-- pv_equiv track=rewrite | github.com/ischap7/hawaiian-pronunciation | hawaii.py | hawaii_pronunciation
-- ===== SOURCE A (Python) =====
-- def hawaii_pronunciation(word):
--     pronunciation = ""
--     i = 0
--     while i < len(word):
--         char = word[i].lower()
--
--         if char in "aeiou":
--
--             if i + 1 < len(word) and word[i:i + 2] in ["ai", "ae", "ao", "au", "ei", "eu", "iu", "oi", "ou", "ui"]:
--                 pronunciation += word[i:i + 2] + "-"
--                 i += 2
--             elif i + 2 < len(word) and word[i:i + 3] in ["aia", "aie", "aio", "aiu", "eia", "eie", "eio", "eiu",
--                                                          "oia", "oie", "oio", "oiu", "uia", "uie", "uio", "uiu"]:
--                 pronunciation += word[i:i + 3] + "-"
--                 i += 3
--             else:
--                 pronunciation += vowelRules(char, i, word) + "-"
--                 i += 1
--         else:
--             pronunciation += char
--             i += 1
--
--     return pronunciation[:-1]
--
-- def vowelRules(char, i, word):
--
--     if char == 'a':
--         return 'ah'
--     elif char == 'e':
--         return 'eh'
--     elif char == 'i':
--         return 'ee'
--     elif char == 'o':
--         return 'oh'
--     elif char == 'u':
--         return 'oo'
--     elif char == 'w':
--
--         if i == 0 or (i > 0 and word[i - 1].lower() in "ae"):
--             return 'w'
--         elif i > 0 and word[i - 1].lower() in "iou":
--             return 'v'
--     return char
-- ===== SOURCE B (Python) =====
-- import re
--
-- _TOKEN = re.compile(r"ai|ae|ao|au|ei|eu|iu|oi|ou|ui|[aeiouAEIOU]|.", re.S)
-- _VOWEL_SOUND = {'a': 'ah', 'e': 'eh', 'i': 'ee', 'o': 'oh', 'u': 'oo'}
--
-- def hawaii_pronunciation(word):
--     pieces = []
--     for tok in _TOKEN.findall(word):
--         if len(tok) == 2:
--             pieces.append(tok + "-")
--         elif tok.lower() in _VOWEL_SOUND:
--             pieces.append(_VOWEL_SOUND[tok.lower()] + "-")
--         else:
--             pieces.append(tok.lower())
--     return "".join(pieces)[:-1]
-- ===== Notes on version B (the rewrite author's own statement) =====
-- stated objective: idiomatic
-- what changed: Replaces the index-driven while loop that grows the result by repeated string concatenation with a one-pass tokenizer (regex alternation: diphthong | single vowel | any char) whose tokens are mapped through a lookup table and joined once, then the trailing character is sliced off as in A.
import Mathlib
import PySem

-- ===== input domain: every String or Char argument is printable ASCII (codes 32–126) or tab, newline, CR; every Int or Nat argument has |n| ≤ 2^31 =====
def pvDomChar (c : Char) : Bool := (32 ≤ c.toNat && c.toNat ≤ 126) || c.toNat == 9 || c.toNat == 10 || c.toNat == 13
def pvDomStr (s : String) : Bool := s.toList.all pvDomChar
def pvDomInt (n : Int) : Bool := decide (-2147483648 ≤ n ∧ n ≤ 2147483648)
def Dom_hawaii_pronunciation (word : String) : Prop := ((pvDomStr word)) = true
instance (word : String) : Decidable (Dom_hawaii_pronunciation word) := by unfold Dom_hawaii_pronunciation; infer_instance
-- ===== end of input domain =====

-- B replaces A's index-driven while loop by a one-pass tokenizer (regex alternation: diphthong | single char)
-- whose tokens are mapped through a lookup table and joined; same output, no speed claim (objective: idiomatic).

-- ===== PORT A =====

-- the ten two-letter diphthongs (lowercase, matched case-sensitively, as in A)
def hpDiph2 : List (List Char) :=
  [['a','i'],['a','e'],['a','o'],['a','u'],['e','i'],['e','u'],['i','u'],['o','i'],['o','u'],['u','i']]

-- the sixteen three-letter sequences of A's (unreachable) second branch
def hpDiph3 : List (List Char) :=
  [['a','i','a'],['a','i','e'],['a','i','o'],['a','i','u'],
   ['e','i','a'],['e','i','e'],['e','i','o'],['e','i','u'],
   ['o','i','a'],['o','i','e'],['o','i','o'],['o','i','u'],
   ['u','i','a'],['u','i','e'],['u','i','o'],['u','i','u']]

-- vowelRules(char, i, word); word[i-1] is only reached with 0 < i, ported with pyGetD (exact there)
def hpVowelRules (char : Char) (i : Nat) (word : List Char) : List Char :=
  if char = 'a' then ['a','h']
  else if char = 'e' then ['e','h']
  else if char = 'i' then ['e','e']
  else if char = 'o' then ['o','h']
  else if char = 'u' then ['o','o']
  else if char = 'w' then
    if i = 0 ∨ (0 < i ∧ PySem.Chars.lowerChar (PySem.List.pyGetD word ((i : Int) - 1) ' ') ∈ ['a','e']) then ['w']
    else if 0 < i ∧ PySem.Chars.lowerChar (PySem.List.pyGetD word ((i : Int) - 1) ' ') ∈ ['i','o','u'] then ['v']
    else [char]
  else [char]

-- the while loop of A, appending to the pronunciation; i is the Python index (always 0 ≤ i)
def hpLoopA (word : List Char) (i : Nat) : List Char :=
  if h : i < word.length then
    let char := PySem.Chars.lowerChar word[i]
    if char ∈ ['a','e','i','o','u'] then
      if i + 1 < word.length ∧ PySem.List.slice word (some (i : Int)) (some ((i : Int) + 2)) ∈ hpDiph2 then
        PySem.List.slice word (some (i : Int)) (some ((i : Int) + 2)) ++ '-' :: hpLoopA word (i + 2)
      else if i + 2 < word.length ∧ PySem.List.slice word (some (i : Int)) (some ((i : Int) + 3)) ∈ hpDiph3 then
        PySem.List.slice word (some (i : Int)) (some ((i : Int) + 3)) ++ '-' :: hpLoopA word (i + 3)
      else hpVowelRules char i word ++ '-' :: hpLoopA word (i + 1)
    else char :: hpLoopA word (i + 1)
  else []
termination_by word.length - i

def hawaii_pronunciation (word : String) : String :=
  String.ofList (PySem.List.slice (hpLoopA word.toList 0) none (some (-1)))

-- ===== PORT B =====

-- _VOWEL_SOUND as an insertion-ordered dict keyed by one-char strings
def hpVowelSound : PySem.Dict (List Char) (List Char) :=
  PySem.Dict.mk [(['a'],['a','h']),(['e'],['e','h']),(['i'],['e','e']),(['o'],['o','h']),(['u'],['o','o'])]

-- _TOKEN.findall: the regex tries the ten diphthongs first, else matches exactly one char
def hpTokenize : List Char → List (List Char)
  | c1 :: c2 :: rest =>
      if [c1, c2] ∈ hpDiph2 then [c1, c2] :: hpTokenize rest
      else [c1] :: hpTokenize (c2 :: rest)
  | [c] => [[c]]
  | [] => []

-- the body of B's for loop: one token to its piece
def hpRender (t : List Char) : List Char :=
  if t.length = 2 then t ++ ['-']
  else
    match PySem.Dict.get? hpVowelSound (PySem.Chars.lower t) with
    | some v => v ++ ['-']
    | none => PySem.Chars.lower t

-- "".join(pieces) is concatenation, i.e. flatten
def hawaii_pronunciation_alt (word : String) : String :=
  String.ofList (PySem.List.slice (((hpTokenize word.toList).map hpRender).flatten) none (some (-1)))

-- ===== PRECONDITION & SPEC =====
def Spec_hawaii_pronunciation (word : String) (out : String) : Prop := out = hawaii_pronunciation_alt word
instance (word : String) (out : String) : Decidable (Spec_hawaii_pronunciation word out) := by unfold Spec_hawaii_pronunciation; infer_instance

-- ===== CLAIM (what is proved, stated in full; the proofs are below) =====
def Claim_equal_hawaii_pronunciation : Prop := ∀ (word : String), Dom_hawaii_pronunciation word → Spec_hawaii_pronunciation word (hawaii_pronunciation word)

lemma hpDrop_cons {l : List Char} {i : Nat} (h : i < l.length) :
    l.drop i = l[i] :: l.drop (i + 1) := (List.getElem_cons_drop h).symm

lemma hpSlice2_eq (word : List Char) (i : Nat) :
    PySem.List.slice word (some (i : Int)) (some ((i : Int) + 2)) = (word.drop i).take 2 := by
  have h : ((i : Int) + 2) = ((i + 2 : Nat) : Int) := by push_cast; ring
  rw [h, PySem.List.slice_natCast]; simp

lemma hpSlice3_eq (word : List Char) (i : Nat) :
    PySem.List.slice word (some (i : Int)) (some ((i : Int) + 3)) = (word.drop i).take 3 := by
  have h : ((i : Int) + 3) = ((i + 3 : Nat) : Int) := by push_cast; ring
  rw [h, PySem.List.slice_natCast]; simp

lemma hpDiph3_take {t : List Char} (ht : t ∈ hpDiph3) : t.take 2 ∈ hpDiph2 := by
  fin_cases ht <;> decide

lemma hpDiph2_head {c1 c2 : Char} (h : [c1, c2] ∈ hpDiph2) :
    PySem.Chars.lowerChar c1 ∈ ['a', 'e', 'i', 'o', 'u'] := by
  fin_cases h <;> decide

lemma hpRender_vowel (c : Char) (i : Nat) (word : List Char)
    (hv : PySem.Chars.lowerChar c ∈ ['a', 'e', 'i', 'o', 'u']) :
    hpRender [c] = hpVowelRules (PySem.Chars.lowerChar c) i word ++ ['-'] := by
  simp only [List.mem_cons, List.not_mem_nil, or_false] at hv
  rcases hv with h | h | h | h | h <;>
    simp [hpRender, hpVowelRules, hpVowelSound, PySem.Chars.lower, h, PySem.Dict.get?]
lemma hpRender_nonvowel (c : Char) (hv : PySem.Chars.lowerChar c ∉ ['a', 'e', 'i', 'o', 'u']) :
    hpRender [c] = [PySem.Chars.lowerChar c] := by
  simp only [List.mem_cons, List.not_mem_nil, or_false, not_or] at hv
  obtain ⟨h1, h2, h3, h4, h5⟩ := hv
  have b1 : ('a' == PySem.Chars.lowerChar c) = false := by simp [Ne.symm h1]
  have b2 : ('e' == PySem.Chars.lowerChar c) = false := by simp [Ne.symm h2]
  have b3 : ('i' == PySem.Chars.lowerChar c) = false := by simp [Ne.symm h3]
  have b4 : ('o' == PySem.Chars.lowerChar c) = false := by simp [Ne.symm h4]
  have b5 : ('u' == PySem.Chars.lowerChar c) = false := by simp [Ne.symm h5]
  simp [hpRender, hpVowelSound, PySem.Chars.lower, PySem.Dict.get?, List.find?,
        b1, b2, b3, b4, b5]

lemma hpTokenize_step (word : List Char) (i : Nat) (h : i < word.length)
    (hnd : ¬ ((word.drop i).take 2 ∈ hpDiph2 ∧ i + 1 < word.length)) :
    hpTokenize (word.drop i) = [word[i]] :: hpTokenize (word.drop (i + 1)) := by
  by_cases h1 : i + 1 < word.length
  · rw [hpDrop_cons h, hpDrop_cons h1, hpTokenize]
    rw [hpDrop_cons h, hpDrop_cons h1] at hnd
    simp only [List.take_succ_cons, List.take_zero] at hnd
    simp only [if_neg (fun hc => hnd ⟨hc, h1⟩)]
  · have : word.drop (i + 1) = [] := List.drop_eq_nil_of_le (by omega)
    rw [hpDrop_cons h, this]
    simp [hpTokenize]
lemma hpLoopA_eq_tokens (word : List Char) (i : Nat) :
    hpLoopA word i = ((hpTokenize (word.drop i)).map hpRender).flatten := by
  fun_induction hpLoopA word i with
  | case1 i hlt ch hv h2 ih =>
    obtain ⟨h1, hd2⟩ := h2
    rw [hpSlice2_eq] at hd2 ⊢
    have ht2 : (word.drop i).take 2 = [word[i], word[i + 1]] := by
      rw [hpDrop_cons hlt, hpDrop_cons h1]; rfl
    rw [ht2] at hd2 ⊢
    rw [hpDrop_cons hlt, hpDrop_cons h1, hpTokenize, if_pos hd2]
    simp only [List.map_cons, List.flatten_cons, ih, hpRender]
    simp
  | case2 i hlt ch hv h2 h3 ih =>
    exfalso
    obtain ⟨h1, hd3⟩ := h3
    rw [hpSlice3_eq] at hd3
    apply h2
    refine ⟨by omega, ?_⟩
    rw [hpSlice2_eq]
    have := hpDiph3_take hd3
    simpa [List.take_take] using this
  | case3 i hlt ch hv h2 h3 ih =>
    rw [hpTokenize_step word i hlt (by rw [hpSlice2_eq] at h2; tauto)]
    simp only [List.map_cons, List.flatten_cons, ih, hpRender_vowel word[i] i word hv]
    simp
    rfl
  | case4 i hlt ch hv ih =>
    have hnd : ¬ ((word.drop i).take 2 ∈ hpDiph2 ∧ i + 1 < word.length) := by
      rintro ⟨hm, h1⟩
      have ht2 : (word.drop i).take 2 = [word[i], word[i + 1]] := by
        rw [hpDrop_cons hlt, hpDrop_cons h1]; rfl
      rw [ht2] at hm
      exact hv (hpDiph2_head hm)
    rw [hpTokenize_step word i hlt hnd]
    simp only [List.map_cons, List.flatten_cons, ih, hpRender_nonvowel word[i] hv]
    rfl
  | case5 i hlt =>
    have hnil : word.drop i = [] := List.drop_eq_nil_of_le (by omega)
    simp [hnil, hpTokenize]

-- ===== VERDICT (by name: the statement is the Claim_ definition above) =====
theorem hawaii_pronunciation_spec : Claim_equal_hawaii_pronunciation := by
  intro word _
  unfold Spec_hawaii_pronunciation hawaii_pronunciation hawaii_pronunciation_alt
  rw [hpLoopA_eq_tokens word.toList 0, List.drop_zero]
==
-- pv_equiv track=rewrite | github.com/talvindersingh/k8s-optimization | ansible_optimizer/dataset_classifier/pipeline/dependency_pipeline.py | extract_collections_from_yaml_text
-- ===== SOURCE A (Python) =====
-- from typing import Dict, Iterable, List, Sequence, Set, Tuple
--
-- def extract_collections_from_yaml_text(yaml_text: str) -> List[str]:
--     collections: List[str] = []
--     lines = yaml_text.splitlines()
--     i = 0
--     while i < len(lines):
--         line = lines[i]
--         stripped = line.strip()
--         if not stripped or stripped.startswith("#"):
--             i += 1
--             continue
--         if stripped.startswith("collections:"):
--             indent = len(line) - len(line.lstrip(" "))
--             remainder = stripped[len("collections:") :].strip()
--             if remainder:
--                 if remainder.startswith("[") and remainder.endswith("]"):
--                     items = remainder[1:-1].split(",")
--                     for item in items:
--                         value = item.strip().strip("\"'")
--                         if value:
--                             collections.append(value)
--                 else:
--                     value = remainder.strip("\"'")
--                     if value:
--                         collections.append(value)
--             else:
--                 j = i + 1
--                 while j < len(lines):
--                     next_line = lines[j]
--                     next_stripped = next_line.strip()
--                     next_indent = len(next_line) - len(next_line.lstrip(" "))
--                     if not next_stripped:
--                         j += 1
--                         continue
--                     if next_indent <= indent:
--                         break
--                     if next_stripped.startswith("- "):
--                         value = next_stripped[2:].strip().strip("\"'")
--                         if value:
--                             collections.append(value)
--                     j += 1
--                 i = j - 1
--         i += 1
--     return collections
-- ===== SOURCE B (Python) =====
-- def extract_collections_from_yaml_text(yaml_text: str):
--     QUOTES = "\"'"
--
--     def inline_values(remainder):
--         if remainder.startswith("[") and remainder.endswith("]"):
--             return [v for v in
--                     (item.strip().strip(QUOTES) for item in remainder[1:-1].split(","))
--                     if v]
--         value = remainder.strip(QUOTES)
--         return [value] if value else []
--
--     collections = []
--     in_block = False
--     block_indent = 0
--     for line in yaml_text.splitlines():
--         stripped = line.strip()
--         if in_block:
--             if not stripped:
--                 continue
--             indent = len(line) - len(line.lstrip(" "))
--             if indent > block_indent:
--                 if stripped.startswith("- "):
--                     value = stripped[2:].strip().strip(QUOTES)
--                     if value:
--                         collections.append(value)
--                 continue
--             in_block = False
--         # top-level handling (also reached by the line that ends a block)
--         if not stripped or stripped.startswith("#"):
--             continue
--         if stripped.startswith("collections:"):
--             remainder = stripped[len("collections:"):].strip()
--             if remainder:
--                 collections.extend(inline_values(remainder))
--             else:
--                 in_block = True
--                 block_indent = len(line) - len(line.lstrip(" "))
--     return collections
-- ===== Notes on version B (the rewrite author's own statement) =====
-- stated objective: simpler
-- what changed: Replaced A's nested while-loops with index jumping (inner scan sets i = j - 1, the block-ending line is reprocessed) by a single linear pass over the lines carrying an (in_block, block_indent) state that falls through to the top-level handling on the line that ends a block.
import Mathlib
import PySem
--
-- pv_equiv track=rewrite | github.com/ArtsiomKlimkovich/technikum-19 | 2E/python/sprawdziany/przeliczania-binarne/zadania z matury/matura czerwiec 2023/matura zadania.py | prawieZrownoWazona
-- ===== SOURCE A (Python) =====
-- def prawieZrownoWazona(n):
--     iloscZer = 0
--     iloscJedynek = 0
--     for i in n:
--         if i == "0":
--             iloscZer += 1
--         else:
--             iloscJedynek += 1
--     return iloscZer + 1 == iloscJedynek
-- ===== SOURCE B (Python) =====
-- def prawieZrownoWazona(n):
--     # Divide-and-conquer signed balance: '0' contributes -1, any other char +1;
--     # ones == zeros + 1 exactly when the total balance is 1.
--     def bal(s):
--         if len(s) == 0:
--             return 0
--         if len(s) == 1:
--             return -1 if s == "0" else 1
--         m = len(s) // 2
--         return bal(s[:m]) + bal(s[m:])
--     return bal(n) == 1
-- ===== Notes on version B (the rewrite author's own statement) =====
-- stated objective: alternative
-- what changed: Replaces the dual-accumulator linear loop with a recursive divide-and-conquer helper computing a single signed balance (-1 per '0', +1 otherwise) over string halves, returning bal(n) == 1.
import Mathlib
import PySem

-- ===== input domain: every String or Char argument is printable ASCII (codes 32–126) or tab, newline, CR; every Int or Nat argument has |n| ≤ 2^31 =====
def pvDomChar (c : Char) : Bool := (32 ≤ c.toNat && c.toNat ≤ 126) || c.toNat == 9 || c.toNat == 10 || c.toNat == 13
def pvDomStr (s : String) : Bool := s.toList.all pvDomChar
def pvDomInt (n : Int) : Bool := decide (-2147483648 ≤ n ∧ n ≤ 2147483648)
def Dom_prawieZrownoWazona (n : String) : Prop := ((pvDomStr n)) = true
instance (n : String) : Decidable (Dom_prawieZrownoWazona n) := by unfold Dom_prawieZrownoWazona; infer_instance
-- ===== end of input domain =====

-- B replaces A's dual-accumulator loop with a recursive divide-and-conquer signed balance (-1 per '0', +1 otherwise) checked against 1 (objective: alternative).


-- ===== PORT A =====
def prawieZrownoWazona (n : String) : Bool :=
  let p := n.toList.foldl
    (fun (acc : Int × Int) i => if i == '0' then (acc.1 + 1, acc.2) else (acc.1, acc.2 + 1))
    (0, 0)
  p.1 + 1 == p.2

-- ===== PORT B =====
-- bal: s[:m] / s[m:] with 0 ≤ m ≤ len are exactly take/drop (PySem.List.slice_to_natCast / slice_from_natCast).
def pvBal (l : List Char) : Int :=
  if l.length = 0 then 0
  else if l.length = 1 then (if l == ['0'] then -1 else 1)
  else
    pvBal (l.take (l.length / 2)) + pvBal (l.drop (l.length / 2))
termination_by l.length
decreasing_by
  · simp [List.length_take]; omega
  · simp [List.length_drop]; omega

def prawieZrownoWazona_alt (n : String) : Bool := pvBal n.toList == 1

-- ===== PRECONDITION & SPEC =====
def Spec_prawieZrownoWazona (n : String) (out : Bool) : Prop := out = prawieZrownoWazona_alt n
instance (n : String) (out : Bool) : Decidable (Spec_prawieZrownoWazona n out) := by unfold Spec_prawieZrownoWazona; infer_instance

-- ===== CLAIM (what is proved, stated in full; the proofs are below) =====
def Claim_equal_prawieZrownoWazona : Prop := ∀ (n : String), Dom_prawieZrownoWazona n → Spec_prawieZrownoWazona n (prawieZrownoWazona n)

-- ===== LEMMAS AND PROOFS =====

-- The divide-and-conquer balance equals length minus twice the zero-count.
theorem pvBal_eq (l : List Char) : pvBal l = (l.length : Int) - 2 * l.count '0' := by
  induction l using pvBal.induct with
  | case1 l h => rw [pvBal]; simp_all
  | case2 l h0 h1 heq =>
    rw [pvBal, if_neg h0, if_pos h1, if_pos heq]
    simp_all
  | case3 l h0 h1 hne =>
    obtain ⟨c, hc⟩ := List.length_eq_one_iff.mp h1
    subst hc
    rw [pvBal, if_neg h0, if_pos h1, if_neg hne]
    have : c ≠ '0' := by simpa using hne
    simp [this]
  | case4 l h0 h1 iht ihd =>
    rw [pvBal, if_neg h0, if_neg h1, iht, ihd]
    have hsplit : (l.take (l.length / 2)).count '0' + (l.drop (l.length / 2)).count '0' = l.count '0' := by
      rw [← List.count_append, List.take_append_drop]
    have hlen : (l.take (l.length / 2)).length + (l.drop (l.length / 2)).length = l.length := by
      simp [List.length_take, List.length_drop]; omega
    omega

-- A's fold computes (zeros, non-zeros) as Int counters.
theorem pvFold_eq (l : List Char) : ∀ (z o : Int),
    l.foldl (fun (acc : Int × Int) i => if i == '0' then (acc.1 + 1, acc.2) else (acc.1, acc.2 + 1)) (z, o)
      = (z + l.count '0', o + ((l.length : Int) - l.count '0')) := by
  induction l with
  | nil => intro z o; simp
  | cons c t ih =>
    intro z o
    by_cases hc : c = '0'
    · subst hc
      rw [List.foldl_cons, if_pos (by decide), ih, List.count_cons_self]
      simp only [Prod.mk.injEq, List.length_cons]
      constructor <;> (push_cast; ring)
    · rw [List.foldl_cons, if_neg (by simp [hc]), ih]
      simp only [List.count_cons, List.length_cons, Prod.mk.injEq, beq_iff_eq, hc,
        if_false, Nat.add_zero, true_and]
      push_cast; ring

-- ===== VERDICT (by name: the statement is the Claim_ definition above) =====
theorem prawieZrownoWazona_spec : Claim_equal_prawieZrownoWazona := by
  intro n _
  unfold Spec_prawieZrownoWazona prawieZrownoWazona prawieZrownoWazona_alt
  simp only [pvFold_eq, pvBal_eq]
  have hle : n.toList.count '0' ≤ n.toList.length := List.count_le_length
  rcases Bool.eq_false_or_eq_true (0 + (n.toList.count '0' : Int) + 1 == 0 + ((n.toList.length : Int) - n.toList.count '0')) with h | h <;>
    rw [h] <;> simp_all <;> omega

# EXERCISE
In the records above, find each line with the word "simpa" and copy it out.

# RESULT OF THE TASK
    simpa [List.take_take] using this
    have : c ≠ '0' := by simpa using hne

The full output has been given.